I MAY have, probably have, known someone who had polio, my late grandmother (who did, ftr, know people who died in the great flu pandemic when she was a teenager) and all of her 5 kids included, but I don’t personally know of anyone who experienced complications from polio.
I am 44.
I did a great deal of research on this years ago, as part of a larger research project on incidence, complications and mortality rates from all of the (then) VPDs (vaccine preventable diseases), but unfortunately, all my stuff is on floppy disc and, at the moment, inaccessible. Too bad, 'cause I really had all the numbers and cites and everything all trussed up SO nicely. Still DO, just can’t get to it on my new and improved computer :smack:
To sum up, off the top of my head:
Polio is actually a very interesting exception to the typical VPD in that complications and mortality associated with it coincided with IMPROVEMENTS in public sanitation, living conditions, hygiene and access to medical care. For virtually all other infectious diseases/VPDs, the opposite is true. (for measles, for instance, mortality had declined by 85% to 90% in the US and UK well before the vaccine was introduced, largely due to improvements in sanitation, nutrition and access to medical care for complications).
There were no reported epidemics of polio prior to the 18th century or so, and even then, they tended to occur in more developed areas.
Understanding why this was the case is key and complex.
Polio used to be an almost universal childhood infection. Meaning virtually every infant or young child was exposed, infected and gained lifelong immunity via contact with fecally contaminated water.
With rare exceptions, they recovered without any lasting harm. For most, there were no symptoms at all. For some, it took the form of a mild, flu-like illness followed by full recovery. For a very few (less than 1-2% at most, from my research), there was some form of residual effect (paralysis, weakness). In a very, very few cases, death resulted.
These complication/mortality rates still hold true, ftr…believe it or not, polio actually has a LOWER overall incidence of complications and mortality than the flu or even the common cold. Not to dismiss such complications out of hand, but based on the stats, they are rarer than those from other illnesses we take for granted.
One key factor is age at first exposure; the older one is at first exposure to the polio virus, the more likely one is to experience a more severe course (which also sets it apart form several other infectious, VPD diseases, in which middle childhood is the ideal time to contract).
In the past, it was most commonly contracted in infancy or early childhood, as most water supplies were contaminated to some degree with fecal matter and the very act of bathing or nursing or drinking water served to infect. The polio virus was pretty much ubiquitous.

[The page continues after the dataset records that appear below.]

-- pv_equiv track=rewrite | github.com/wegatron/cpp_rename_symbols | rename_symbols.py | increment_name
-- ===== SOURCE A (Python) =====
-- def increment_name(name):
--     result = []
--     for char in name:
--         if 'a' <= char <= 'z':
--             if char == 'z':
--                 result.append('a')
--             else:
--                 result.append(chr(ord(char) + 1))
--         elif 'A' <= char <= 'Z':
--             if char == 'Z':
--                 result.append('A')
--             else:
--                 result.append(chr(ord(char) + 1))
--         else:
--             result.append(char)
--     return ''.join(result)
-- ===== SOURCE B (Python) =====
-- def increment_name(name):
--     low = "abcdefghijklmnopqrstuvwxyz"
--     up = "ABCDEFGHIJKLMNOPQRSTUVWXYZ"
--     src = low + up
--     dst = low[1:] + low[0] + up[1:] + up[0]
--     return "".join(dst[i] if (i := src.find(c)) >= 0 else c for c in name)
-- ===== Notes on version B (the rewrite author's own statement) =====
-- stated objective: alternative
-- what changed: B is a tr-style substitution: it builds parallel source/destination strings (dst = the two alphabets rotated left by one) and maps each character by looking up its position with src.find and reading dst at that position, replacing A's per-character range tests, wrap special-cases and chr/ord arithmetic.
import Mathlib
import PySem

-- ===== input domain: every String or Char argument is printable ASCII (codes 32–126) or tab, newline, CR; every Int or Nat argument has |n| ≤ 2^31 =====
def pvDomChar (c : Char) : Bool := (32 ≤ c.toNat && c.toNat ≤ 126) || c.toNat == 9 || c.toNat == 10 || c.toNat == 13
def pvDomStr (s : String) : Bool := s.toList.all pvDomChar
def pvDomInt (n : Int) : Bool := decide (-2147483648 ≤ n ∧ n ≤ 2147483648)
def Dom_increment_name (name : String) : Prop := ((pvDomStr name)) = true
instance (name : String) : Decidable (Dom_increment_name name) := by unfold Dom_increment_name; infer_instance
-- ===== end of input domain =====

-- B is a tr-style substitution (parallel src/dst strings, dst = rotated alphabets, lookup by src.find)
-- replacing A's per-character range branches and chr/ord arithmetic; objective: alternative, same result.

-- ===== PORT A =====
-- per-character branch of A's loop body (the value appended to result)
def incStepA (c : Char) : Char :=
  if 'a' ≤ c ∧ c ≤ 'z' then
    (if c = 'z' then 'a' else Char.ofNat (c.toNat + 1))
  else if 'A' ≤ c ∧ c ≤ 'Z' then
    (if c = 'Z' then 'A' else Char.ofNat (c.toNat + 1))
  else c

def increment_name (name : String) : String :=
  -- result = []; for char in name: result.append(...); return ''.join(result)
  String.ofList (name.toList.foldl (fun acc c => acc ++ [incStepA c]) [])

-- ===== PORT B =====
def incLow : List Char := "abcdefghijklmnopqrstuvwxyz".toList
def incUp : List Char := "ABCDEFGHIJKLMNOPQRSTUVWXYZ".toList
-- src = low + up
def incSrc : List Char := incLow ++ incUp
-- dst = low[1:] + low[0] + up[1:] + up[0]   (low[0]/up[0] guarded with a default only to stay total)
def incDst : List Char :=
  PySem.List.slice incLow (some 1) none ++ [PySem.List.pyGetD incLow 0 'a'] ++
  PySem.List.slice incUp (some 1) none ++ [PySem.List.pyGetD incUp 0 'A']

def increment_name_alt (name : String) : String :=
  -- "".join(dst[i] if (i := src.find(c)) >= 0 else c for c in name)
  String.ofList (name.toList.map (fun c =>
    let i := PySem.Chars.find incSrc [c]
    if 0 ≤ i then PySem.List.pyGetD incDst i c else c))

-- ===== PRECONDITION & SPEC =====
def Spec_increment_name (name : String) (out : String) : Prop := out = increment_name_alt name
instance (name : String) (out : String) : Decidable (Spec_increment_name name out) := by unfold Spec_increment_name; infer_instance

-- ===== CLAIM (what is proved, stated in full; the proofs are below) =====
def Claim_equal_increment_name : Prop := ∀ (name : String), Dom_increment_name name → Spec_increment_name name (increment_name name)

-- ===== LEMMAS AND PROOFS =====
def incStepB (c : Char) : Char :=
  let i := PySem.Chars.find incSrc [c]
  if 0 ≤ i then PySem.List.pyGetD incDst i c else c

set_option maxRecDepth 8192 in
theorem incStep_eq : ∀ i : Fin 128, incStepA (Char.ofNat i) = incStepB (Char.ofNat i) := by
  decide

theorem incStep_eq' (c : Char) (h : c.toNat < 128) : incStepA c = incStepB c := by
  have hv : c.toNat.isValidChar := c.valid
  have : Char.ofNat c.toNat = c := by
    simp [Char.ofNat, hv, Char.ofNatAux]
    apply Char.ext
    rfl
  simpa [this] using incStep_eq ⟨c.toNat, h⟩

set_option maxRecDepth 8192 in
theorem increment_name_spec : Claim_equal_increment_name := by
  intro name hdom
  unfold Spec_increment_name increment_name increment_name_alt
  rw [PySem.List.foldl_append_singleton_eq_map]
  simp only [List.nil_append]
  congr 1
  apply List.map_congr_left
  intro c hc
  have hdc : pvDomChar c = true := (List.all_eq_true.mp hdom) c hc
  have h128 : c.toNat < 128 := by
    simp [pvDomChar] at hdc
    omega
  exact incStep_eq' c h128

But once the water supplies were cleaned up and exposure became far less likely, an increasing number of infants and toddlers were never exposed/infected/“immunized” to the virus, leaving them vulnerable to infection at older ages, when polio is more likely to assume a symptomatic or even severe form.
In the relatively sterile environment of the US circa the early decades of the 1900’s, a large percentage of the population had never had the chance to be exposed at a young age and gain immunity. They were sitting ducks.
There is also much evidence that polio, like many infectious diseases, is cyclical in nature, waxing and waning in any given population for as yet not fully understood reasons.
And as a primarily orally transmitted infection, the common practice of removing the tonsils (now recognized as a component of the immune system and esp. important in protecting against orally transmitted infections, but at one time considered a rudimentary, useless organ and yanked out en masse) may have influenced rates of infection/complications in the US as well.
As could have the emerging practice of formula feeding. Breastmilk is known to kill the polio virus in the gut and provide antibodies when from an immune mom; the UN noted this in its deliberations over how best to approach the polio issue…BFing mothers would kill the live virus vaccine in the gut of their infants, BUT BFing served so many other important health benefits, they could hardly discourage it.
Another interesting note is that the symptoms of polio (when clinically apparent) mirror those of pesticide poisoning (pesticides were first widely used in the US during the period of the US polio epidemics).
They are also clinically identical to viral meningitis. I examined a study which concluded that it was highly likely that many “polio” cases reported at the time were actually due to meningitis or some other cause. A look at the rates of each condition in several US counties shows a steep increase in “polio” and an almost exact decrease in “meningitis” in the years following widespread awareness of the polio epidemic. Some medical historians have interpreted this as an over-reporting of symptomatic polio due to diagnostic bias.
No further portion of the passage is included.